** Data section follows **

-- pv_equiv track=rewrite | github.com/wboudy/VozBot | vozbot/agent/tools/schemas.py | validate_no_sensitive_data
-- ===== SOURCE A (Python) =====
-- SENSITIVE_FIELD_PATTERNS = [
--     "ssn",
--     "social_security",
--     "dob",
--     "date_of_birth",
--     "birth_date",
--     "birthdate",
--     "credit_card",
--     "card_number",
--     "cvv",
--     "expiry",
--     "payment",
--     "bank_account",
--     "routing_number",
--     "pin",
--     "password",
-- ]
--
-- def validate_no_sensitive_data(value: str, field_name: str) -> str:
--     """Validate that field values don't contain sensitive data patterns.
--
--     Args:
--         value: The value to check.
--         field_name: Name of the field being validated.
--
--     Returns:
--         The validated value.
--
--     Raises:
--         ValueError: If sensitive data pattern detected.
--     """
--     lower_value = value.lower()
--     for pattern in SENSITIVE_FIELD_PATTERNS:
--         if pattern in lower_value:
--             raise ValueError(
--                 f"Field '{field_name}' appears to contain sensitive information. "
--                 f"Do not collect SSN, DOB, or payment information."
--             )
--     return value
-- ===== SOURCE B (Python) =====
-- SENSITIVE_FIELD_PATTERNS = [
--     "ssn",
--     "social_security",
--     "dob",
--     "date_of_birth",
--     "birth_date",
--     "birthdate",
--     "credit_card",
--     "card_number",
--     "cvv",
--     "expiry",
--     "payment",
--     "bank_account",
--     "routing_number",
--     "pin",
--     "password",
-- ]
--
-- def validate_no_sensitive_data(value: str, field_name: str) -> str:
--     """Scan the lowered value position by position, testing each pattern as a
--     prefix of the current suffix (one left-to-right scan over positions instead
--     of one substring search per pattern)."""
--     lower_value = value.lower()
--     for i in range(len(lower_value) + 1):
--         if any(lower_value.startswith(p, i) for p in SENSITIVE_FIELD_PATTERNS):
--             raise ValueError(
--                 f"Field '{field_name}' appears to contain sensitive information. "
--                 f"Do not collect SSN, DOB, or payment information."
--             )
--     return value
-- ===== Notes on version B (the rewrite author's own statement) =====
-- stated objective: alternative
-- what changed: A loops over the 15 patterns doing one substring search each; B makes a single left-to-right scan over positions of the lowered value, testing every pattern as a prefix at the current position.
import Mathlib
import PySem

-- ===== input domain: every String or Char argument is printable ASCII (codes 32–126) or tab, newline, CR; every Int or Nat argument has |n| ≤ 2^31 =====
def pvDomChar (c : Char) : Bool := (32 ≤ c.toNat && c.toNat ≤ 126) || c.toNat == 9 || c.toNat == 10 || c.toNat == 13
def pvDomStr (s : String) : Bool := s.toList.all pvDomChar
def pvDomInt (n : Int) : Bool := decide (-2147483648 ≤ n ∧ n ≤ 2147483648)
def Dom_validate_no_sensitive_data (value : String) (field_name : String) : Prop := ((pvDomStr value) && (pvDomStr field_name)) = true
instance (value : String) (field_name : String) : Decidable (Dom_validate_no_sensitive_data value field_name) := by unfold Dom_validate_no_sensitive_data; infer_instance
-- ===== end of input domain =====

-- B replaces A's per-pattern substring loop by a single left-to-right scan over
-- positions of the lowered value, testing each pattern as a prefix there (alternative).
-- A raises ValueError when a pattern occurs; those inputs are outside Pre_.

def sensitiveFieldPatterns : List String :=
  ["ssn", "social_security", "dob", "date_of_birth", "birth_date", "birthdate",
   "credit_card", "card_number", "cvv", "expiry", "payment", "bank_account",
   "routing_number", "pin", "password"]

-- ===== PORT A =====
-- the 'for pattern in SENSITIVE_FIELD_PATTERNS: if pattern in lower_value: raise' loop
def checkA (lower : String) : List String → Bool
  | [] => false
  | p :: ps => if PySem.Str.isIn p lower then true else checkA lower ps

def validate_no_sensitive_data (value : String) (field_name : String) : String :=
  let lower_value := PySem.Str.lower value
  if checkA lower_value sensitiveFieldPatterns then
    ""  -- Python raises ValueError here; unreachable under Pre_
  else value

-- ===== PORT B =====
-- one scan over positions (suffixes) of the lowered value; at each position test
-- every pattern as a prefix (Source B's startswith(p, i) loop)
def scanB (pats : List (List Char)) : List Char → Bool
  | [] => pats.any (fun p => p.isPrefixOf ([] : List Char))
  | c :: rest => pats.any (fun p => p.isPrefixOf (c :: rest)) || scanB pats rest

def validate_no_sensitive_data_alt (value : String) (field_name : String) : String :=
  let lowerChars := PySem.Chars.lower value.toList
  if scanB (sensitiveFieldPatterns.map String.toList) lowerChars then
    ""  -- raise ValueError, unreachable under Pre_
  else value

-- ===== PRECONDITION & SPEC =====
-- Pre_ excludes exactly the inputs on which A raises ValueError (some sensitive
-- pattern occurs in value.lower()).
def Pre_validate_no_sensitive_data (value : String) (field_name : String) : Prop :=
  (sensitiveFieldPatterns.all (fun p => !PySem.Str.isIn p (PySem.Str.lower value))) = true

instance (value : String) (field_name : String) : Decidable (Pre_validate_no_sensitive_data value field_name) := by
  unfold Pre_validate_no_sensitive_data; infer_instance

def pvWitness_validate_no_sensitive_data : String × String := ("hello world", "name")

def Spec_validate_no_sensitive_data (value : String) (field_name : String) (out : String) : Prop := out = validate_no_sensitive_data_alt value field_name
instance (value : String) (field_name : String) (out : String) : Decidable (Spec_validate_no_sensitive_data value field_name out) := by unfold Spec_validate_no_sensitive_data; infer_instance

-- ===== CLAIM (what is proved, stated in full; the proofs are below) =====
def Claim_equal_validate_no_sensitive_data : Prop := ∀ (value : String) (field_name : String), Dom_validate_no_sensitive_data value field_name → Pre_validate_no_sensitive_data value field_name → Spec_validate_no_sensitive_data value field_name (validate_no_sensitive_data value field_name)

-- ===== LEMMAS AND PROOFS =====

-- A's loop is the disjunction over patterns
theorem checkA_eq_any (lower : String) (ps : List String) :
    checkA lower ps = ps.any (fun p => PySem.Str.isIn p lower) := by
  induction ps with
  | nil => rfl
  | cons p ps ih => cases h : PySem.Str.isIn p lower <;> simp [checkA, ih, h] <;> rfl

-- if B's scan fires, some pattern is an infix of the scanned list
theorem scanB_infix (pats : List (List Char)) (cs : List Char) (h : scanB pats cs = true) :
    ∃ p ∈ pats, p <:+: cs := by
  induction cs with
  | nil =>
    simp only [scanB, List.any_eq_true] at h
    obtain ⟨p, hp, hpre⟩ := h
    exact ⟨p, hp, (List.isPrefixOf_iff_prefix.mp hpre).isInfix⟩
  | cons c rest ih =>
    simp only [scanB, Bool.or_eq_true, List.any_eq_true] at h
    rcases h with ⟨p, hp, hpre⟩ | htail
    · exact ⟨p, hp, (List.isPrefixOf_iff_prefix.mp hpre).isInfix⟩
    · obtain ⟨p, hp, hinf⟩ := ih htail
      exact ⟨p, hp, hinf.trans (List.suffix_cons c rest).isInfix⟩

-- ===== VERDICT (by name: the statement is the Claim_ definition above) =====
theorem validate_no_sensitive_data_spec : Claim_equal_validate_no_sensitive_data := by
  intro value field_name _ hpre
  unfold Spec_validate_no_sensitive_data
  unfold Pre_validate_no_sensitive_data at hpre
  simp only [List.all_eq_true, Bool.not_eq_true'] at hpre
  have hA : checkA (PySem.Str.lower value) sensitiveFieldPatterns = false := by
    rw [checkA_eq_any]
    simp only [List.any_eq_false]
    intro x hx
    have h := hpre x hx
    simp only [PySem.Str.isIn_eq, PySem.Str.toList_lower] at h
    simp [h]
  have hB : scanB (sensitiveFieldPatterns.map String.toList)
      (PySem.Chars.lower value.toList) = false := by
    by_contra hne
    have ht : scanB (sensitiveFieldPatterns.map String.toList)
        (PySem.Chars.lower value.toList) = true := by
      cases hx : scanB (sensitiveFieldPatterns.map String.toList)
          (PySem.Chars.lower value.toList) <;> simp_all
    obtain ⟨p, hp, hinf⟩ := scanB_infix _ _ ht
    obtain ⟨q, hq, rfl⟩ := List.mem_map.mp hp
    have hC : PySem.Chars.isIn q.toList (PySem.Chars.lower value.toList) = true :=
      (PySem.Chars.isIn_iff_infix _ _).mpr hinf
    have hf := hpre q hq
    simp only [PySem.Str.isIn_eq, PySem.Str.toList_lower] at hf
    simp [hf] at hC
  simp [validate_no_sensitive_data, validate_no_sensitive_data_alt, hA, hB]
-- pv_equiv track=rewrite | github.com/GeniaHarrietBoeing/Rosalind | GS.py | naive_check_general_sink
-- ===== SOURCE A (Python) =====
-- def explore(A, visited, i):
--     visited[i] = True
--     for j in range(1, len(A)):
--         if not visited[j] and A[i][j] == 1:
--             visited = explore(A, visited, j)
--     return visited
--
-- def naive_check_general_sink(A):
--     for i in range(1, len(A)):
--         visited = [False] * len(A)
--         visited[0] = True
--         visited = explore(A, visited, i)
--         if sum(visited) == len(visited):
--             return i
--     return -1
-- ===== SOURCE B (Python) =====
-- def naive_check_general_sink(A):
--     n = len(A)
--     # static successor lists on nodes 1..n-1 (node 0 plays no role: it is
--     # pre-visited and never entered, and column 0 is never inspected)
--     succ = [[j for j in range(1, n) if i > 0 and A[i][j] == 1] for i in range(n)]
--     # global reachability closure by n rounds of breadth saturation:
--     # after round m, reach[i] holds every node within distance 2^0+..<=m of i;
--     # n rounds reach the fixed point (sets over {1..n-1} cannot grow n+1 times)
--     reach = [{i} if i > 0 else set() for i in range(n)]
--     for _ in range(n):
--         reach = [s | {k for j in s for k in succ[j]} for s in reach]
--     full = set(range(1, n))
--     for i in range(1, n):
--         if reach[i] >= full:
--             return i
--     return -1
-- ===== Notes on version B (the rewrite author's own statement) =====
-- stated objective: alternative
-- what changed: A runs a recursive depth-first search from each candidate source in turn; B instead precomputes static successor lists once, builds the full reachability closure of all nodes simultaneously by n rounds of set saturation, and then scans for the first node whose reach set covers {1..n-1}.
-- outside the precondition, e.g. on naive_check_general_sink([[0, 0], [1]]): A returns 1, B raises IndexError
import Mathlib
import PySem

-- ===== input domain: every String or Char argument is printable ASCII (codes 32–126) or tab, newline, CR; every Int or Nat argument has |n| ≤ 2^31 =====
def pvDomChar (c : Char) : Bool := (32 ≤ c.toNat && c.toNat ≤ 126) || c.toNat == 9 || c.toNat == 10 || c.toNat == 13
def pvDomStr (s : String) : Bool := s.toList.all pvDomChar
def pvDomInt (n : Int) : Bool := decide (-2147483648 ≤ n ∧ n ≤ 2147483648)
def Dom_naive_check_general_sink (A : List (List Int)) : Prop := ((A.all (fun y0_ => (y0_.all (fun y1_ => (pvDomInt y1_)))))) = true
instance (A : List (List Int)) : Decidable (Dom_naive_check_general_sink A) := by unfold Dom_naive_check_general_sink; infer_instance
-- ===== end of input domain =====

-- B replaces A's per-candidate recursive DFS by one global set-saturation
-- reachability closure followed by a scan (objective: alternative algorithm).

-- ===== PORT A =====
-- 'explore' with a fuel argument that only makes the recursion total: the DFS
-- recursion depth is bounded by the number of unvisited nodes, so the initial
-- fuel A.length + 1 is never exhausted (proved in the lemmas below).
-- Indexing A[i][j] is ported as getD (indices are nonnegative and, inside
-- Pre_, always in range, where getD equals Python's indexing).
def pvExploreA (A : List (List Int)) : Nat → List Bool → Nat → List Bool
  | 0, v, _ => v
  | f + 1, v, i =>
    (List.range' 1 (A.length - 1)).foldl
      (fun w j =>
        if !(w.getD j false) && ((A.getD i []).getD j 0 == 1)
        then pvExploreA A f w j else w)
      (v.set i true)
-- pv_equiv track=rewrite | github.com/tuanphong160896/MCDC-Tool | Core.py | Split_lst
-- ===== SOURCE A (Python) =====
-- def Split_lst(processed_str_lst, split_factor):
--     return_lst = []
--     return_lst_temp = []
--     unitlength_lst = []
--
--     for column in range(len(processed_str_lst)):
--         unit_length = int(len(processed_str_lst[column])/split_factor)
--         temp_lst = [unit_length]*split_factor
--         if (sum(temp_lst) < len(processed_str_lst[column])):
--             redundant = len(processed_str_lst[column]) - sum(temp_lst)
--             for k in range(redundant): temp_lst[k] += 1
--         unitlength_lst.append(temp_lst)
--
--     for column_index in range(len(unitlength_lst)):
--         for elem_index in range(1, len(unitlength_lst[column_index])):
--             unitlength_lst[column_index][elem_index] += unitlength_lst[column_index][elem_index-1]
--
--     for split_step in range(split_factor):
--         for column_index in range (len(processed_str_lst)):
--             if (split_step == 0): start_index = 0
--             else: start_index = unitlength_lst[column_index][split_step-1]
--             end_index = unitlength_lst[column_index][split_step]
--             return_lst_temp.append(processed_str_lst[column_index][start_index : end_index])
--         return_lst.append(return_lst_temp)
--         return_lst_temp = []
--
--     return return_lst
-- ===== SOURCE B (Python) =====
-- def Split_lst(processed_str_lst, split_factor):
--     # Closed-form chunk boundaries: no chunk-size table, no prefix-sum pass.
--     return_lst = []
--     for step in range(split_factor):
--         row = []
--         for col in processed_str_lst:
--             unit = int(len(col) / split_factor)
--             redundant = len(col) - unit * split_factor
--             start = step * unit + min(step, redundant)
--             end = start + unit + (1 if step < redundant else 0)
--             row.append(col[start:end])
--         return_lst.append(row)
--     return return_lst
-- ===== Notes on version B (the rewrite author's own statement) =====
-- stated objective: simpler
-- what changed: Replaced A's three preparatory passes (per-column chunk-size lists, remainder bumping, in-place prefix-sum table) by direct closed-form chunk boundaries start = step*unit + min(step, redundant) computed inside the single output loop.
-- crash fix: On split_factor = 0 with a nonempty list A raises ZeroDivisionError, and on split_factor < 0 with any nonempty string A raises IndexError; B returns [] (split_factor non-positive yields no chunks). — e.g. on Split_lst(["a"], 0): A raises ZeroDivisionError, B returns []
import Mathlib
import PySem

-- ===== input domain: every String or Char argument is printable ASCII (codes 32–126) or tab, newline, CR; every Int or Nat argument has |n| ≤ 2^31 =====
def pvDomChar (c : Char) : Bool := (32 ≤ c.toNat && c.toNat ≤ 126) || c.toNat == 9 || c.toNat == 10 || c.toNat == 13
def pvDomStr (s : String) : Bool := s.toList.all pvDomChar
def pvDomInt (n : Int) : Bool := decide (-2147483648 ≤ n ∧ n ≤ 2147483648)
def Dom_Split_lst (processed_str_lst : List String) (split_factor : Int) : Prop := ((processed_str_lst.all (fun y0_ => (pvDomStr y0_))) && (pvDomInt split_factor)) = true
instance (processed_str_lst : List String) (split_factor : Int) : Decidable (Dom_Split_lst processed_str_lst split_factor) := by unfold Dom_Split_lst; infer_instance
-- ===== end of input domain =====

-- B drops A's three preparatory passes (chunk-size table, remainder bump, prefix-sum pass) and
-- computes each chunk boundary in closed form inside the single output loop (objective: simpler).


-- ===== PORT A =====
-- per-column chunk-size list: temp_lst = [unit_length]*split_factor, first `redundant` entries bumped
-- (int(len/split_factor) ported as PySem.Int.truncdiv — exact for these magnitudes)
def pvTempOf (split_factor : Int) (col : String) : List Int :=
  let unit_length := PySem.Int.truncdiv (PySem.Str.len col) split_factor
  let temp := List.replicate split_factor.toNat unit_length
  if temp.sum < PySem.Str.len col then
    (List.range (PySem.Str.len col - temp.sum).toNat).foldl
      (fun t k => t.set k (t.getD k 0 + 1)) temp
  else temp

-- the in-place cumulative-sum inner loop: for elem_index in range(1, len(t)): t[i] += t[i-1]
def pvCumOf (t : List Int) : List Int :=
  (List.range' 1 (t.length - 1)).foldl (fun a i => a.set i (a.getD i 0 + a.getD (i - 1) 0)) t

def Split_lst (processed_str_lst : List String) (split_factor : Int) : List (List String) :=
  let unitlength_lst :=
    (List.range processed_str_lst.length).foldl
      (fun acc column => acc ++ [pvTempOf split_factor (processed_str_lst.getD column "")]) []
  let unitlength_lst :=
    (List.range unitlength_lst.length).foldl
      (fun acc ci => acc.set ci (pvCumOf (acc.getD ci []))) unitlength_lst
  (List.range split_factor.toNat).foldl
    (fun ret s =>
      ret ++ [(List.range processed_str_lst.length).foldl
        (fun row ci =>
          let start_index : Int := if s = 0 then 0 else (unitlength_lst.getD ci []).getD (s - 1) 0
          let end_index : Int := (unitlength_lst.getD ci []).getD s 0
          row ++ [PySem.Str.slice (processed_str_lst.getD ci "") (some start_index) (some end_index)]) []]) []

-- ===== PORT B =====
def Split_lst_alt (processed_str_lst : List String) (split_factor : Int) : List (List String) :=
  (List.range split_factor.toNat).foldl
    (fun ret (step : Nat) =>
      ret ++ [processed_str_lst.map (fun col =>
        let unit := PySem.Int.truncdiv (PySem.Str.len col) split_factor
        let redundant := PySem.Str.len col - unit * split_factor
        let start := (step : Int) * unit + min (step : Int) redundant
        let stop := start + unit + (if (step : Int) < redundant then 1 else 0)
        PySem.Str.slice col (some start) (some stop))]) []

** End of Data section **

### What you should do
How many lines in this material contain the string "induction"? Only the number is wanted.

### Answer space
2